Radio amateurs in Puerto Rico have been operating brisk and busy ad hoc health-and-welfare traffic nets on 7.175 and 14.270 MHz, as has the Salvation Army Team Emergency Network (SATERN) on 14.265 MHz. Gerry Hull, W1VE, reported that the net on 14.270 MHz has handled thousands of messages in the past week. Hull has also been active on the SATERN net. Today will mark Day 11 of the Hurricane Maria activation for SATERN, surpassing the 8-day SATERN operation for Hurricane Irma and making it the longest activation since Hurricane Katrina in 2005.

"Calls to family are very emotional," he told ARRL. "I am getting all kinds of calls day and night for people desperate to hear about family in Puerto Rico, but hams cannot provide inbound traffic." He directs them to the Red Cross website. "Lots of contesters are helping with their big stations," he said.

ARRL USVI Section Manager Fred Kleber, K9VV.

US Virgin Islands Section Manager Fred Kleber, K9VV, said the USVI are in much better shape than Puerto Rico. "They really got slammed hard," he said. Kleber said he still has antennas that were not destroyed by the storm and that he can hit Puerto Rico on 2 meters from his location. He also plans to deploy some 20 mesh wireless network nodes to provide connectivity between key USVI government locations. "We have used every trick in our comms bag of tricks to make stuff work," he said.

Kleber said pictures in the news and social media don't do justice to the wholesale devastation in parts of the Caribbean. In the USVI, he said, trees, power poles, transformers, and telephone lines were downed all over, and debris blocking roadways is making travel slow or altogther impossible. He and others have been staffing the emergency communications center 24/7.

The Caribbean Emergency and Weather Net (CEWN) on 7.188 and 3.815 MHz has focused its attention on the situation on Dominica.

"Truly I think that the regional agencies were not ready for a calamity of this magnitude," Kumar Persaud, J85K, one of the CEWN net controllers said last weekend. "The CEWN operators have ended up filling the communications gap for the agencies, without any prior briefing."

Some of the hurricane damage on Dominica. [Caribbean Disaster Emergency Management Agency photo]

The net has been dealing with a tremendous volume of traffic for Dominica and Puerto Rico, with a handful of stations handling emergency and priority communications for a million or more people.
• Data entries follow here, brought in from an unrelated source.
-- pv_equiv track=rewrite | github.com/chris-henry-holland/Portfolio | Python_projects/Pygame_Projects/General_tools/buttons.py | simplifyReferences
-- ===== SOURCE A (Python) =====
-- from typing import Union, Tuple, List, Set, Dict, Optional, Callable, Any
--
-- def simplifyReferences(tup: Tuple[Any]) -> None:
--     n = len(tup)
--     res = list(tup)
--     remain = set(range(n))
--     def recur(idx: int) -> None:
--         remain.remove(idx)
--         if res[idx] is None or not isinstance(res[idx], int):
--             return
--         if res[idx] in remain:
--             recur(res[idx])
--         idx2 = res[idx]
--         if isinstance(res[idx2], int) or res[idx2] is None:
--             res[idx] = res[idx2]
--         return
--
--     while remain:
--         recur(next(iter(remain)))
--     return tuple(res)
-- ===== SOURCE B (Python) =====
-- def simplifyReferences(tup):
--     # Iterative re-implementation: explicit worklist stack doing post-order DFS
--     # instead of recursion.
--     res = list(tup)
--     remain = set(range(len(res)))
--     while remain:
--         stack = [("visit", next(iter(remain)), 0)]
--         while stack:
--             tag, idx, v = stack.pop()
--             if tag == "visit":
--                 remain.discard(idx)
--                 v = res[idx]
--                 if v is None or not isinstance(v, int):
--                     continue
--                 stack.append(("apply", idx, v))
--                 if v in remain:
--                     stack.append(("visit", v, 0))
--             else:
--                 t = res[v]
--                 if isinstance(t, int) or t is None:
--                     res[idx] = t
--     return tuple(res)
-- ===== Notes on version B (the rewrite author's own statement) =====
-- stated objective: alternative
-- what changed: Replaces A's recursive helper (with a closure mutating res/remain) by an iterative worklist: an explicit stack of visit/apply frames doing post-order DFS over the reference chains.
import Mathlib
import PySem

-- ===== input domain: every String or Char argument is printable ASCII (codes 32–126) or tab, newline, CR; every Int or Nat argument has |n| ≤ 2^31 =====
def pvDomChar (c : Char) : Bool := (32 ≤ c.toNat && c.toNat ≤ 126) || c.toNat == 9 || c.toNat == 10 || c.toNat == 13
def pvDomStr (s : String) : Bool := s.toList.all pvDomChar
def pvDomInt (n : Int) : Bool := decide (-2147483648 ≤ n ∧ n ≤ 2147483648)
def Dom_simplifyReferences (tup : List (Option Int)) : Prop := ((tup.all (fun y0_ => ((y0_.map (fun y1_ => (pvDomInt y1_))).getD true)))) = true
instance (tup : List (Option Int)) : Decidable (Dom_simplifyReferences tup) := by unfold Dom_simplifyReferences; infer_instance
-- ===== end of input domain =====

-- B replaces A's recursive helper by an explicit worklist stack doing post-order DFS
-- (objective: alternative decomposition, same O(n) cost; return value only — A builds a fresh list).

-- ===== PORT A =====
-- A's `recur`: `remain.remove(idx)` = erase; reads/writes via pyGet? / set.
-- Fuel `k` bounds the recursion depth; every call removes an element of `remain`
-- before recursing, so `remain.length` fuel is always sufficient (the 0 case is unreachable).
def pvRecurA (k : Nat) (idx : Int) (res : List (Option Int)) (remain : List Int) :
    List (Option Int) × List Int :=
  match k with
  | 0 => (res, remain)
  | k + 1 =>
    let remain1 := remain.erase idx                    -- remain.remove(idx)
    match PySem.List.pyGet? res idx with
    | none => (res, remain1)                           -- unreachable: idx is always a valid index
    | some none => (res, remain1)                      -- res[idx] is None: return
    | some (some v) =>
      let pr := if v ∈ remain1 then pvRecurA k v res remain1 else (res, remain1)
      match PySem.List.pyGet? pr.1 idx with            -- idx2 = res[idx], re-read after the recursion
      | some (some idx2) =>
        match PySem.List.pyGet? pr.1 idx2 with         -- res[idx2]; none = IndexError (outside Pre_)
        | none => (pr.1, pr.2)
        | some t => (pr.1.set idx.toNat t, pr.2)       -- res[idx] = res[idx2] (guard is always true for Option Int; idx ≥ 0 here)
      | _ => (pr.1, pr.2)                              -- unreachable: res[idx] is still the int v

-- `while remain: recur(next(iter(remain)))`.  `remain` is `set(range(n))` with elements only
-- ever removed, so CPython's set iteration order is ascending and `next(iter(remain))` is the
-- head of the (sorted) list.  Each iteration removes ≥ 1 element, so fuel n suffices.
def pvLoopA (fuel : Nat) (res : List (Option Int)) (remain : List Int) : List (Option Int) :=
  match fuel, remain with
  | 0, _ => res
  | _, [] => res
  | f + 1, idx :: _ =>
    let pr := pvRecurA remain.length idx res remain
    pvLoopA f pr.1 pr.2

def simplifyReferences (tup : List (Option Int)) : List (Option Int) :=
  pvLoopA tup.length tup ((List.range tup.length).map Int.ofNat)

-- ===== PORT B =====
inductive PVFrame where
  | visit : Int → PVFrame
  | apply : Int → Int → PVFrame
deriving DecidableEq, Repr

-- B's inner `while stack:` loop; `none` = fuel exhausted (never happens with the fuel
-- `pvLoopB` supplies: each visit removes an element of `remain` and costs ≤ 2 steps).
def pvRun (fuel : Nat) (res : List (Option Int)) (remain : List Int) (stack : List PVFrame) :
    Option (List (Option Int) × List Int) :=
  match stack with
  | [] => some (res, remain)
  | frame :: rest =>
    match fuel with
    | 0 => none
    | f + 1 =>
      match frame with
      | .visit idx =>
        let remain1 := remain.erase idx                -- remain.discard(idx)
        match PySem.List.pyGet? res idx with
        | none => pvRun f res remain1 rest             -- unreachable: idx is always a valid index
        | some none => pvRun f res remain1 rest        -- v is None: continue
        | some (some v) =>                             -- push apply, then (post-order) the target
          pvRun f res remain1
            (if v ∈ remain1 then .visit v :: .apply idx v :: rest else .apply idx v :: rest)
      | .apply idx v =>
        match PySem.List.pyGet? res v with             -- t = res[v]; none = IndexError (outside Pre_)
        | none => pvRun f res remain rest
        | some t => pvRun f (res.set idx.toNat t) remain rest   -- res[idx] = t (guard always true)

-- B's outer `while remain:` loop; start = next(iter(remain)) = head (see pvLoopA's comment).
def pvLoopB (fuel : Nat) (res : List (Option Int)) (remain : List Int) : List (Option Int) :=
  match fuel, remain with
  | 0, _ => res
  | _, [] => res
  | f + 1, start :: _ =>
    match pvRun (2 * remain.length) res remain [.visit start] with
    | some pr => pvLoopB f pr.1 pr.2
    | none => res                                      -- unreachable: the fuel is sufficient

def simplifyReferences_alt (tup : List (Option Int)) : List (Option Int) :=
  pvLoopB tup.length tup ((List.range tup.length).map Int.ofNat)

-- ===== PRECONDITION & SPEC =====
-- Pre_ excludes exactly the inputs on which the Python A raises IndexError: some stored
-- integer is outside [-n, n).  (B raises there too; inside Pre_ negative values index from
-- the end, Python's rule, which both implementations follow via pyGet?.)
def Pre_simplifyReferences (tup : List (Option Int)) : Prop :=
  ∀ v ∈ tup.reduceOption, -(tup.length : Int) ≤ v ∧ v < tup.length

instance (tup : List (Option Int)) : Decidable (Pre_simplifyReferences tup) := by
  unfold Pre_simplifyReferences; infer_instance

def pvWitness_simplifyReferences : List (Option Int) := [some 2, none, some (-3), some 1]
ARRL Santa Barbara Section Technical Advisor Ben Kuo, AI6YR -- who has been keeping a close ear on the situation in the Caribbean -- said hams on St. Lucia and Dominica and from outside the region coordinated the landing of emergency relief vessels from Barbuda and advised rescue groups on logistics. Amateur Radio also has provided a path for government communication on Dominica, where conditions are starting to improve.

There's more information on the Amateur Radio response on the Hurricane Maria-Dominica Amateur Radio Communications (DARCI) Facebook page. National Public Radio (NPR) highlighted the role of Amateur Radio in the Dominica response in a September 21 story.

Amateur Radio Reports: Arecibo Observatory Dish Sustained Serious Damage from Maria

Articles on the National Geographic and websites last weekend cited Amateur Radio reports that Puerto Rico's Arecibo Observatory came through Hurricane Maria largely intact but "with some significant damage." Universities Space Research Association (USRA), which helps to operate the Observatory, said it learned via "short wave radio contact" that staff and family members sheltering at Arecibo are safe.

The famous Arecibo Observatory dish.

"The major structures, including the 300-meter telescope, are intact, though suffered some damage when the atmospheric radar line feed broke off, and falling debris from it punctured the dish in several places," USRA reported on its website. "Also, a separate 12-meter dish used as a phase reference for Very Long Baseline Interferometry was lost."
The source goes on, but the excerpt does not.